Laeticia Toe of the Institut de Recherche en Sciences de la Sante in Burkina Faso will use a metabolomics profiling platform to identify new biomarkers that can be used to diagnose environmental enteric dysfunction (EED) in women of reproductive age. EED affects nutrient absorption and immune function and may cause adverse birth outcomes in pregnant women. It is widespread in deprived areas in low- and middle-income settings but is often undiagnosed because the gold-standard diagnostic method requires an invasive procedure by trained personnel. They will determine the prevalence of EED by performing ELISA on existing plasma, serum and stool samples from 80 women of reproductive age living in rural Burkina Faso. They will then apply untargeted metabolomics on the samples to identify biomarkers that can be integrated with inflammatory markers and sequencing data and cross-validated for large-scale diagnoses of EED in women from low-resource settings.

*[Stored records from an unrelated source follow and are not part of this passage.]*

-- pv_equiv track=rewrite | github.com/farhad06/Problem-Solve-With-Python | Array/Finding_repeating_element.py | repeateElement
-- ===== SOURCE A (Python) =====
-- def repeateElement(arr):
--     n=len(arr)
--     ele=[]
--
--     for i in range(n-1):
--         for j in range(i+1,n):
--             if arr[i]==arr[j]:
--                 ele.append(arr[i])
--     return ele
-- ===== SOURCE B (Python) =====
-- def repeateElement(arr):
--     remaining = {}
--     for x in arr:
--         remaining[x] = remaining.get(x, 0) + 1
--     ele = []
--     for x in arr:
--         remaining[x] -= 1
--         ele += [x] * remaining[x]
--     return ele
-- ===== Notes on version B (the rewrite author's own statement) =====
-- stated objective: faster
-- what changed: Replaced A's nested all-pairs index scan by two linear passes: one pass builds a dict of occurrence counts, a second pass decrements the count at each element and emits that many copies.
import Mathlib
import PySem

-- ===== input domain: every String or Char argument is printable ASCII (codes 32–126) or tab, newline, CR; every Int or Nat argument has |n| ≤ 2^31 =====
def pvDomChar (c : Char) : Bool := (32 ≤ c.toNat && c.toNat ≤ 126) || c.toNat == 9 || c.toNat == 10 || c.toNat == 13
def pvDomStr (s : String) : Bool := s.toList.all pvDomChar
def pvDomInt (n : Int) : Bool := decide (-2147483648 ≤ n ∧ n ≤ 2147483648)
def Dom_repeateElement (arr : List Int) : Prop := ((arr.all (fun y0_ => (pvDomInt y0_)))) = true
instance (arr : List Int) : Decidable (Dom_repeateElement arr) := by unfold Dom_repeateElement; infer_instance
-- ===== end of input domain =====

-- B replaces A's O(n^2) all-pairs scan by one counting pass plus one emitting pass (O(n + output)).

-- ===== PORT A =====
def repeateElement (arr : List Int) : List Int :=
  let n : Int := (arr.length : Int)
  (PySem.List.pyRange 0 (n - 1)).foldl
    (fun ele i =>
      (PySem.List.pyRange (i + 1) n).foldl
        (fun ele j =>
          if PySem.List.pyGetD arr i 0 = PySem.List.pyGetD arr j 0
          then ele ++ [PySem.List.pyGetD arr i 0] else ele)
        ele)
    []

-- ===== PORT B =====
def repeateElement_alt (arr : List Int) : List Int :=
  let remaining : PySem.Dict Int Int :=
    arr.foldl (fun d x => d.insert x (d.getD x 0 + 1)) PySem.Dict.empty
  (arr.foldl
    (fun st x =>
      let d := st.1.modify x 0 (fun v => v - 1)
      (d, st.2 ++ List.replicate (d.getD x 0).toNat x))
    (remaining, ([] : List Int))).2

-- ===== PRECONDITION & SPEC =====
def Spec_repeateElement (arr : List Int) (out : List Int) : Prop := out = repeateElement_alt arr
instance (arr : List Int) (out : List Int) : Decidable (Spec_repeateElement arr out) := by unfold Spec_repeateElement; infer_instance

-- ===== CLAIM (what is proved, stated in full; the proofs are below) =====
def Claim_equal_repeateElement : Prop := ∀ (arr : List Int), Dom_repeateElement arr → Spec_repeateElement arr (repeateElement arr)

-- ===== LEMMAS AND PROOFS =====

-- common characterisation: for each element, the duplicates it pairs with to its right
def pvSpecRep : List Int → List Int
  | [] => []
  | x :: xs => List.replicate (xs.count x) x ++ pvSpecRep xs

-- A's inner j-loop over a plain list: appends one copy of a per equal element
lemma pv_inner_eq (a : Int) (l acc : List Int) :
    l.foldl (fun acc y => if a = y then acc ++ [a] else acc) acc
      = acc ++ List.replicate (l.count a) a := by
  induction l generalizing acc with
  | nil => simp
  | cons y l ih =>
    by_cases h : a = y
    · subst h
      simp only [List.foldl_cons, List.count_cons_self, ih,
        List.replicate_succ]
      simp [List.append_assoc]
    · simp [List.foldl_cons, if_neg h, ih, Ne.symm h]

-- A's inner loop over the index range i+1 .. len
lemma pv_innerloop (arr : List Int) (i : Int) (hi : 0 ≤ i) (ele : List Int) :
    (PySem.List.pyRange (i + 1) (arr.length : Int)).foldl
        (fun ele j =>
          if PySem.List.pyGetD arr i 0 = PySem.List.pyGetD arr j 0
          then ele ++ [PySem.List.pyGetD arr i 0] else ele) ele
      = ele ++ List.replicate ((arr.drop (i + 1).toNat).count (PySem.List.pyGetD arr i 0))
          (PySem.List.pyGetD arr i 0) := by
  rw [PySem.List.foldl_pyRange_pyGetD' arr 0
    (fun acc y => if PySem.List.pyGetD arr i 0 = y then acc ++ [PySem.List.pyGetD arr i 0] else acc)
    ele (by omega)]
  exact pv_inner_eq _ _ _

-- the per-index block
def pvBlock (arr : List Int) (i : Int) : List Int :=
  List.replicate ((arr.drop (i + 1).toNat).count (PySem.List.pyGetD arr i 0))
    (PySem.List.pyGetD arr i 0)

lemma pv_flat_spec : ∀ (arr : List Int),
    (List.range arr.length).flatMap (fun k : Nat => pvBlock arr (↑k)) = pvSpecRep arr := by
  intro arr
  induction arr with
  | nil => simp [pvSpecRep]
  | cons x xs ih =>
    have hshift : (fun k : Nat => pvBlock (x :: xs) (↑(k + 1)))
        = (fun k : Nat => pvBlock xs (↑k)) := by
      funext k
      unfold pvBlock
      have h1 : (((k + 1 : Nat) : Int) + 1).toNat = k + 2 := by omega
      have h2 : (((k : Nat) : Int) + 1).toNat = k + 1 := by omega
      rw [h1, h2]
      rw [PySem.List.pyGetD_natCast, PySem.List.pyGetD_natCast]
      simp [List.getD]
    rw [List.length_cons, List.range_succ_eq_map, List.flatMap_cons, List.flatMap_map]
    have : (fun k : Nat => pvBlock (x :: xs) (↑(k + 1))) = (fun k : Nat => pvBlock xs (↑k)) := hshift
    simp only [Nat.succ_eq_add_one] at *
    rw [show (fun a : Nat => pvBlock (x :: xs) (↑(a + 1))) = (fun k : Nat => pvBlock xs (↑k)) from hshift, ih]
    have hhead : pvBlock (x :: xs) ((0 : Nat) : Int) = List.replicate (xs.count x) x := by
      unfold pvBlock
      norm_num [PySem.List.pyGetD_zero_cons]
    rw [hhead]
    rfl

lemma pv_A_eq (arr : List Int) : repeateElement arr = pvSpecRep arr := by
  unfold repeateElement
  have hcong : (PySem.List.pyRange 0 ((arr.length : Int) - 1)).foldl
      (fun ele i =>
        (PySem.List.pyRange (i + 1) (arr.length : Int)).foldl
          (fun ele j =>
            if PySem.List.pyGetD arr i 0 = PySem.List.pyGetD arr j 0
            then ele ++ [PySem.List.pyGetD arr i 0] else ele) ele) []
      = (PySem.List.pyRange 0 ((arr.length : Int) - 1)).foldl
          (fun ele i => ele ++ pvBlock arr i) [] := by
    apply PySem.List.foldl_congr_mem
    intro acc i hmem
    have hi : 0 ≤ i := ((PySem.List.mem_pyRange_one).1 hmem).1
    exact pv_innerloop arr i hi acc
  rw [hcong, PySem.List.foldl_append_eq_flatMap]
  -- extend the range 0..n-2 to 0..n-1 (the added last block is empty)
  have hext : (PySem.List.pyRange 0 ((arr.length : Int) - 1)).flatMap (pvBlock arr)
      = (PySem.List.pyRange 0 (arr.length : Int)).flatMap (pvBlock arr) := by
    cases arr with
    | nil => simp [PySem.List.pyRange_one_eq_nil]
    | cons x xs =>
      have hlen : (((x :: xs).length : Int)) = (xs.length : Int) + 1 := by
        simp
      rw [hlen]
      simp only [add_sub_cancel_right]
      rw [PySem.List.pyRange_one_succ_right (by omega : (0:Int) ≤ (xs.length : Int))]
      have hlast : pvBlock (x :: xs) (xs.length : Int) = [] := by
        unfold pvBlock
        have : ((xs.length : Int) + 1).toNat = xs.length + 1 := by omega
        rw [this]
        simp
      simp [List.flatMap_append, hlast]
  rw [List.nil_append, hext, PySem.List.pyRange_zero_nat, List.flatMap_map]
  exact pv_flat_spec arr

-- B's emitting loop: if the dict holds the multiplicities of the remaining list, the loop emits pvSpecRep
lemma pv_alt_loop : ∀ (l : List Int) (d : PySem.Dict Int Int) (acc : List Int),
    (∀ x : Int, d.getD x 0 = (l.count x : Int)) →
    (l.foldl
      (fun st x =>
        let d := st.1.modify x 0 (fun v => v - 1)
        (d, st.2 ++ List.replicate (d.getD x 0).toNat x))
      (d, acc)).2 = acc ++ pvSpecRep l := by
  intro l
  induction l with
  | nil => intro d acc _; simp [pvSpecRep]
  | cons x xs ih =>
    intro d acc h
    have hx : (d.modify x 0 (fun v => v - 1)).getD x 0 = (xs.count x : Int) := by
      rw [PySem.Dict.getD_modify_self, h x]
      simp [List.count_cons_self]
    have hrest : ∀ y : Int, (d.modify x 0 (fun v => v - 1)).getD y 0 = (xs.count y : Int) := by
      intro y
      rw [PySem.Dict.getD_modify]
      by_cases hy : y = x
      · subst hy; rw [if_pos rfl, h y]; simp [List.count_cons_self]
      · rw [if_neg hy, h y, List.count_cons_of_ne (fun hh => hy hh.symm)]
    simp only [List.foldl_cons]
    rw [ih _ _ hrest]
    have : ((d.modify x 0 (fun v => v - 1)).getD x 0).toNat = xs.count x := by
      rw [hx]; omega
    rw [this]
    simp [pvSpecRep, List.append_assoc]

lemma pv_B_eq (arr : List Int) : repeateElement_alt arr = pvSpecRep arr := by
  unfold repeateElement_alt
  rw [pv_alt_loop arr _ [] (fun x => by
    rw [PySem.Dict.getD_foldl_insert_add_one]
    simp)]
  simp

-- ===== VERDICT (by name: the statement is the Claim_ definition above) =====
theorem repeateElement_spec : Claim_equal_repeateElement := by
  intro arr _
  unfold Spec_repeateElement
  rw [pv_A_eq, pv_B_eq]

Ferredoxin NADP+ Reductase and Links to Drug Resistance in Plasmodium falciparum

Daniel Kiboi, Jomo Kenyatta University of Agriculture and Technology (Nairobi, Kenya)
Aug 11, 2023

Daniel Kiboi of the Jomo Kenyatta University of Agriculture and Technology in Kenya will assess whether a novel mutation in the human malaria parasite, Plasmodium falciparum, can be used as a marker to identify drug-resistant malaria and protect key antimalarial drugs. Emerging P. falciparum variants resistant to the three frontline drugs kill millions of people annually but are hard to detect. A better understanding of how these variants resist the actions of existing drugs can help to develop more effective drugs. They previously used a mouse malaria model to produce Plasmodium parasites resistant to all three main drugs and identified the candidate mutated protein likely causing this resistance. They will use in silico bioinformatics analysis, CRISPR/Cas9 approaches, and in vitro drug susceptibility assays to evaluate and validate this mutant protein and determine its role in drug resistance in the human malaria parasite.

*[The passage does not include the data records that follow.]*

-- pv_equiv track=rewrite | github.com/Justinenintech/nac-ele | split/split.py | split_701111
-- ===== SOURCE A (Python) =====
-- import itertools as it
-- from typing import List, Dict
--
-- def split_701111(numbers: List[tuple]) -> list:
--     """
--     三码直选前三组选单式
--     :param numbers:选择的号码
--     :return: List
--     """
--     lst1 = ['01', '02', '03', '04', '05', '06', '07', '08', '09', '10', '11']
--     lst2 = []
--     for i in set(list(it.permutations(lst1, 5))):
--         for j in set(numbers):
--             # str_number1 = ''.join(map(str, set(j)))
--             # str_number2 = ''.join(map(str, set(i[:3])))
--             if set(j) == set(i[:3]):
--                 lst2.append(i)
--     return lst2
-- ===== SOURCE B (Python) =====
-- import itertools as it
-- from typing import List
--
-- def split_701111(numbers: List[tuple]) -> list:
--     """Counter keyed by frozenset of the chosen triples, then one dict lookup
--     per permutation instead of an inner scan over the chosen numbers."""
--     lst1 = ['01', '02', '03', '04', '05', '06', '07', '08', '09', '10', '11']
--     cnt = {}
--     for j in set(numbers):
--         key = frozenset(j)
--         cnt[key] = cnt.get(key, 0) + 1
--     lst2 = []
--     for p in set(it.permutations(lst1, 5)):
--         lst2 += [p] * cnt.get(frozenset(p[:3]), 0)
--     return lst2
-- ===== Notes on version B (the rewrite author's own statement) =====
-- stated objective: faster
-- what changed: A scans all chosen numbers inside the loop over all 55440 permutations; B precomputes a dict counting the distinct chosen tuples per frozenset key and does a single O(1) lookup per permutation, appending that many copies.
import Mathlib
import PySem

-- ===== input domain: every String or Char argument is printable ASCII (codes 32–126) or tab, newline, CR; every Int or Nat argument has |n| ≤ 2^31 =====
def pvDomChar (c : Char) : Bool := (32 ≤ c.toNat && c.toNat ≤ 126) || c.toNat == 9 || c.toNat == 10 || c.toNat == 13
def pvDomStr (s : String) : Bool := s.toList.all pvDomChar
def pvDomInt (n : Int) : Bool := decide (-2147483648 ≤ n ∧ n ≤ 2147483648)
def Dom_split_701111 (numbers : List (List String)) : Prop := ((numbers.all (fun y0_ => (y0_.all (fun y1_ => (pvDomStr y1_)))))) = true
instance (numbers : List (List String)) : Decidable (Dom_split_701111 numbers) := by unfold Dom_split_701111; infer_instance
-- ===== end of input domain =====

-- B replaces A's inner scan over the chosen numbers by a dict precomputed once
-- (keyed by frozenset), one lookup per permutation (objective: faster).
-- The Python list order of both functions iterates a hash set; outputs are compared as sets.

-- ===== PORT A =====
-- itertools.permutations(xs, k): tuples of elements at distinct indices, in
-- lexicographic index order (exact hand port of the library call; used by both sides)
def pyPermutations : Nat → List String → List (List String)
  | 0, _ => [[]]
  | k+1, xs => (List.range xs.length).flatMap
      (fun idx => (pyPermutations k (xs.eraseIdx idx)).map (fun t => xs.getD idx "" :: t))

-- set(list(it.permutations(lst1, 5))): the permutations of the 11 distinct labels are
-- already pairwise distinct, so set() only deduplicates nothing and fixes Python's hash
-- iteration order, which PySem does not model (outputs are compared as sets); ported as
-- the permutation list itself — in both ports alike.
def split_701111 (numbers : List (List String)) : List (List String) :=
  let lst1 : List String := ["01","02","03","04","05","06","07","08","09","10","11"]
  -- set(numbers) is loop-invariant (numbers is never mutated): computed once here,
  -- exactly the value Python recomputes on each outer iteration
  let jset := PySem.Set.ofList numbers
  (pyPermutations 5 lst1).foldl
    (fun lst2 i =>
      jset.foldl
        (fun lst2 j =>
          if PySem.Set.equal (PySem.Set.ofList j) (PySem.Set.ofList (i.take 3)) then
            lst2 ++ [i]
          else lst2)
        lst2)
    []

-- ===== PORT B =====
-- frozenset(j) is modelled by its sorted distinct elements: a canonical
-- representative, so key equality coincides with frozenset equality (exact)
def pvFrozen (j : List String) : List String :=
  PySem.List.sorted (PySem.Set.ofList j) (fun x => x) false

def split_701111_alt (numbers : List (List String)) : List (List String) :=
  let lst1 : List String := ["01","02","03","04","05","06","07","08","09","10","11"]
  let cnt : PySem.Dict (List String) Int :=
    (PySem.Set.ofList numbers).foldl
      (fun d j => PySem.Dict.modify d (pvFrozen j) 0 (· + 1)) PySem.Dict.empty
  (pyPermutations 5 lst1).foldl
    (fun lst2 p => lst2 ++ List.replicate (PySem.Dict.getD cnt (pvFrozen (p.take 3)) 0).toNat p)
    []

-- ===== PRECONDITION & SPEC =====
def Spec_split_701111 (numbers : List (List String)) (out : List (List String)) : Prop := out = split_701111_alt numbers
instance (numbers : List (List String)) (out : List (List String)) : Decidable (Spec_split_701111 numbers out) := by unfold Spec_split_701111; infer_instance

-- ===== CLAIM (what is proved, stated in full; the proofs are below) =====
def Claim_equal_split_701111 : Prop := ∀ (numbers : List (List String)), Dom_split_701111 numbers → Spec_split_701111 numbers (split_701111 numbers)

-- ===== LEMMAS AND PROOFS =====

-- frozenset keys are equal exactly when the Python sets are equal
theorem pvFrozen_eq_iff (j j' : List String) :
    pvFrozen j = pvFrozen j' ↔ PySem.Set.equal (PySem.Set.ofList j) (PySem.Set.ofList j') = true := by
  unfold pvFrozen
  rw [PySem.List.sorted_id_eq_sorted_id_iff_perm, PySem.Set.equal_iff]
  rw [List.perm_ext_iff_of_nodup (PySem.Set.nodup_ofList j) (PySem.Set.nodup_ofList j')]

-- the counter dict looked up at a key is the number of matching entries
theorem pv_counter_count (js : List (List String)) (k : List String) :
    PySem.Dict.getD
      (js.foldl (fun d j => PySem.Dict.modify d (pvFrozen j) 0 (· + 1)) PySem.Dict.empty)
      k 0
    = ((js.map pvFrozen).count k : Int) := by
  rw [← List.foldl_map (f := pvFrozen) (g := fun d x => PySem.Dict.modify d x 0 (· + 1))]
  rw [← PySem.Dict.counter_eq_foldl, PySem.Dict.getD_counter]

-- A's inner loop appends i once per matching entry of js
theorem pv_inner_append (js : List (List String)) (i : List String) (acc : List (List String)) :
    js.foldl
      (fun lst2 j =>
        if PySem.Set.equal (PySem.Set.ofList j) (PySem.Set.ofList (i.take 3)) then lst2 ++ [i] else lst2)
      acc
    = acc ++ List.replicate (js.countP (fun j => PySem.Set.equal (PySem.Set.ofList j) (PySem.Set.ofList (i.take 3)))) i := by
  induction js generalizing acc with
  | nil => simp
  | cons j js ih =>
    simp only [List.foldl_cons, List.countP_cons]
    by_cases h : PySem.Set.equal (PySem.Set.ofList j) (PySem.Set.ofList (i.take 3)) = true
    · simp [h, ih, List.replicate_succ, List.append_assoc]
    · simp [h, ih]

theorem pv_count_eq_countP (js : List (List String)) (i : List String) :
    (js.map pvFrozen).count (pvFrozen (i.take 3))
    = js.countP (fun j => PySem.Set.equal (PySem.Set.ofList j) (PySem.Set.ofList (i.take 3))) := by
  rw [List.count_eq_countP, List.countP_map]
  apply List.countP_congr
  intro j _
  simp only [Function.comp_apply, beq_iff_eq]
  rw [pvFrozen_eq_iff]

-- ===== VERDICT (by name: the statement is the Claim_ definition above) =====
theorem split_701111_spec : Claim_equal_split_701111 := by
  intro numbers _
  unfold Spec_split_701111 split_701111 split_701111_alt
  have hstep :
      (fun (lst2 : List (List String)) (i : List String) =>
        (PySem.Set.ofList numbers).foldl
          (fun lst2 j =>
            if PySem.Set.equal (PySem.Set.ofList j) (PySem.Set.ofList (i.take 3)) then
              lst2 ++ [i]
            else lst2)
          lst2)
      = (fun (lst2 : List (List String)) (p : List String) =>
          lst2 ++ List.replicate
            (PySem.Dict.getD
              ((PySem.Set.ofList numbers).foldl
                (fun d j => PySem.Dict.modify d (pvFrozen j) 0 (· + 1))
                (PySem.Dict.empty : PySem.Dict (List String) Int))
              (pvFrozen (p.take 3)) 0).toNat p) := by
    funext acc i
    rw [pv_inner_append, pv_counter_count, pv_count_eq_countP]
    simp
  simp only [hstep]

Multi-Pathogen Wastewater Surveillance in Uganda with CRISPR Cas 12/13

Yingda Xie, Rutgers New Jersey Medical School (Newark, New Jersey, United States)
Aug 9, 2023

Yingda Xie of Rutgers New Jersey Medical School in the U.S. and Joaniter Nankabirwa of Makerere University in Uganda will use CRISPR-based technology to monitor respiratory, food-borne and antimicrobial-resistant pathogens in Ugandan wastewater. A recent Ebola outbreak in Uganda highlights the need for routine multi-pathogen surveillance. However, the vast quantities and diversities of microbes in wastewater make it hard to identify those that might cause deadly outbreaks. They will combine CRISPR-based diagnostics with the recently developed multiplex assay, Combinatorial Arrayed Reactions for Multiplexed Evaluation of Nucleic acids (CARMEN), which enables highly sensitive and specific detection of over 150 nucleic acid sequences from dozens of samples in parallel. They will assess the performance of a field-deployable CRISPR assay to monitor specific pathogens in hospital sewage lines of Mulago Hospital. They will also leverage CARMEN to broadly survey for high-priority outbreak pathogens, including Ebola and yellow fever, in Kampala’s regional wastewater sources.

African Modeling and Analytics Academy for Women (AMAX)

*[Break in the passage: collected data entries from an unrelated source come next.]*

-- pv_equiv track=rewrite | github.com/tmwileman/advent_of_code | advent_of_code_2021/day_1/day_1.py | sum_three_depths
-- ===== SOURCE A (Python) =====
-- from typing import List
--
-- def sum_three_depths(inputs: List[int]) -> List[int]:
--     """
--     Create a list of all sums of three sequential depths.
--
--     Inputs:
--         inputs: List of integers.
--     Output:
--         List: Sums of the combinations of three sequential depths.
--     """
--
--     combinations = []
--     for i, depth in enumerate(inputs[:-2]):
--         second_depth = inputs[i + 1]
--         third_depth = inputs[i + 2]
--         sum_of_depths = depth + second_depth + third_depth
--         combinations.append(sum_of_depths)
--
--     return combinations
-- ===== SOURCE B (Python) =====
-- from typing import List
--
-- def sum_three_depths(inputs: List[int]) -> List[int]:
--     """Prefix-sum version: each window sum is a difference of two cumulative totals."""
--     prefix = [0]
--     for x in inputs:
--         prefix.append(prefix[-1] + x)
--     return [prefix[i + 3] - prefix[i] for i in range(len(inputs) - 2)]
-- ===== Notes on version B (the rewrite author's own statement) =====
-- stated objective: alternative
-- what changed: Replaces re-adding three elements per window with a prefix-sum table built once, each window sum obtained as prefix[i+3]-prefix[i].
import Mathlib
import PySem

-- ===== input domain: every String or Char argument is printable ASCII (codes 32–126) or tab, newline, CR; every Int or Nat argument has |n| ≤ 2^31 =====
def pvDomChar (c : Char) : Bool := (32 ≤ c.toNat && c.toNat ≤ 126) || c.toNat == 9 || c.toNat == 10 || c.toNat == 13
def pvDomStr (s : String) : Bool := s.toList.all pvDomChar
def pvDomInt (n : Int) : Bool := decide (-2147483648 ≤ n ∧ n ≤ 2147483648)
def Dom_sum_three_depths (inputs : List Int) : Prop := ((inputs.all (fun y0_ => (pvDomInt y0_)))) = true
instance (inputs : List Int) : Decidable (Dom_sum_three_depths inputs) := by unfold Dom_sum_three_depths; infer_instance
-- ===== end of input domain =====

-- B replaces per-window re-addition with a prefix-sum table and one subtraction per window (alternative decomposition, same cost).

-- ===== PORT A =====
-- the indices i+1, i+2 are always in range because i ranges over inputs[:-2]; default 0 is never used
def sum_three_depths (inputs : List Int) : List Int :=
  (PySem.List.enumerate (PySem.List.slice inputs none (some (-2)))).foldl
    (fun combinations p =>
      let second_depth := PySem.List.pyGetD inputs (p.1 + 1) 0
      let third_depth := PySem.List.pyGetD inputs (p.1 + 2) 0
      let sum_of_depths := p.2 + second_depth + third_depth
      combinations ++ [sum_of_depths]) []

-- ===== PORT B =====
def sum_three_depths_alt (inputs : List Int) : List Int :=
  let prefixSums := inputs.foldl
    (fun pre x => pre ++ [PySem.List.pyGetD pre (-1) 0 + x]) [0]
  (PySem.List.pyRange 0 ((inputs.length : Int) - 2) 1).map
    (fun i => PySem.List.pyGetD prefixSums (i + 3) 0 - PySem.List.pyGetD prefixSums i 0)

-- ===== PRECONDITION & SPEC =====
def Spec_sum_three_depths (inputs : List Int) (out : List Int) : Prop := out = sum_three_depths_alt inputs
instance (inputs : List Int) (out : List Int) : Decidable (Spec_sum_three_depths inputs out) := by unfold Spec_sum_three_depths; infer_instance

-- ===== CLAIM (what is proved, stated in full; the proofs are below) =====
def Claim_equal_sum_three_depths : Prop := ∀ (inputs : List Int), Dom_sum_three_depths inputs → Spec_sum_three_depths inputs (sum_three_depths inputs)

-- ===== LEMMAS AND PROOFS =====

-- running partial sums starting from s
def pvSums (s : Int) : List Int → List Int
  | [] => []
  | x :: xs => (s + x) :: pvSums (s + x) xs

theorem pv_foldl_prefix (xs acc : List Int) (s : Int) :
    xs.foldl (fun pre x => pre ++ [PySem.List.pyGetD pre (-1) 0 + x]) (acc ++ [s])
      = acc ++ [s] ++ pvSums s xs := by
  induction xs generalizing acc s with
  | nil => simp [pvSums]
  | cons x xs ih =>
      simp only [List.foldl_cons, PySem.List.pyGetD_neg_one_append_singleton]
      have := ih (acc ++ [s]) (s + x)
      simpa [pvSums, List.append_assoc] using this

theorem pvSums_getD (xs : List Int) (s : Int) (k : Nat) (hk : k < xs.length) :
    (pvSums s xs).getD k 0 = s + (xs.take (k + 1)).sum := by
  induction xs generalizing s k with
  | nil => simp at hk
  | cons x xs ih =>
      cases k with
      | zero => simp [pvSums]
      | succ k =>
          simp only [pvSums, List.getD_cons_succ, List.take_succ_cons, List.sum_cons]
          rw [ih (s + x) k (by simpa using hk)]
          ring

theorem pv_prefix_getD (xs : List Int) (k : Nat) (hk : k ≤ xs.length) :
    (xs.foldl (fun pre x => pre ++ [PySem.List.pyGetD pre (-1) 0 + x]) [0]).getD k 0
      = (xs.take k).sum := by
  have h := pv_foldl_prefix xs [] 0
  simp only [List.nil_append] at h
  rw [h]
  cases k with
  | zero => simp
  | succ k =>
      simp only [List.singleton_append, List.getD_cons_succ]
      rw [pvSums_getD xs 0 k (by omega)]
      simp

theorem pv_take_sum_succ (xs : List Int) (k : Nat) (hk : k < xs.length) :
    (xs.take (k + 1)).sum = (xs.take k).sum + xs.getD k 0 := by
  rw [List.getD_eq_getElem xs 0 hk]
  exact List.sum_take_succ xs k hk

-- ===== VERDICT (by name: the statement is the Claim_ definition above) =====
theorem sum_three_depths_spec : Claim_equal_sum_three_depths := by
  intro inputs _
  show sum_three_depths inputs = sum_three_depths_alt inputs
  unfold sum_three_depths sum_three_depths_alt
  rw [PySem.List.slice_to_neg_ofNat inputs 2 (by omega)]
  rw [PySem.List.foldl_append_singleton_eq_map]
  rw [PySem.List.enumerate_eq_map_pyRange (d := 0), List.map_map]
  rw [PySem.List.pyRange_one, PySem.List.pyRange_one, List.map_map, List.map_map]
  have hlen : (PySem.List.len (inputs.take (inputs.length - 2)) - 0).toNat = ((inputs.length : Int) - 2 - 0).toNat := by
    simp [PySem.List.len, List.length_take]; omega
  rw [hlen]
  apply List.map_congr_left
  intro k hk
  simp only [List.mem_range] at hk
  have hk2 : k + 2 < inputs.length := by omega
  simp only [Function.comp_apply]
  -- normalize all Int indices to Nat casts
  have e1 : (0 : Int) + (k : Int) + 1 = ((k + 1 : Nat) : Int) := by push_cast; ring
  have e2 : (0 : Int) + (k : Int) + 2 = ((k + 2 : Nat) : Int) := by push_cast; ring
  have e3 : (0 : Int) + (k : Int) + 3 = ((k + 3 : Nat) : Int) := by push_cast; ring
  have e0 : (0 : Int) + (k : Int) = ((k : Nat) : Int) := by ring
  rw [e1, e2, e3, e0]
  simp only [PySem.List.pyGetD_natCast]
  have htake : (inputs.take (inputs.length - 2)).getD k 0 = inputs.getD k 0 := by
    rw [List.getD_eq_getElem?_getD, List.getD_eq_getElem?_getD, List.getElem?_take_of_lt (by omega)]
  rw [htake]
  rw [pv_prefix_getD inputs (k + 3) (by omega), pv_prefix_getD inputs k (by omega)]
  rw [show k + 3 = (k + 2) + 1 by ring]
  rw [pv_take_sum_succ inputs (k + 2) (by omega), pv_take_sum_succ inputs (k + 1) (by omega),
      pv_take_sum_succ inputs k (by omega)]
  ring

Amira Kebir, Institut Pasteur de Tunis (Tunis, Tunisia)
Aug 8, 2023

Amira Kebir of the Pasteur Institute of Tunis in Tunisia will create an African-based and -led learning and research network that links Francophone and Anglophone African research institutions to strengthen the capacity and ecosystem for modeling and analyzing women's health in Africa. They will train eight Ph.D. and Postdoctoral researchers in an intra-African collaboration to use modeling approaches on available datasets that can inform public health decisions. They will also establish a summer school and workshops for training up to twenty students. These trainees will be incorporated into modeling groups by partners in northern, western, central, and eastern Africa that will apply mathematical modeling and gender-based data analysis to investigate four infectious disease areas that highly impact women, namely human papillomavirus, hepatitis B virus, COVID-19, and antimicrobial resistance. They will also build a software platform to standardize data collection and manage project information and data security.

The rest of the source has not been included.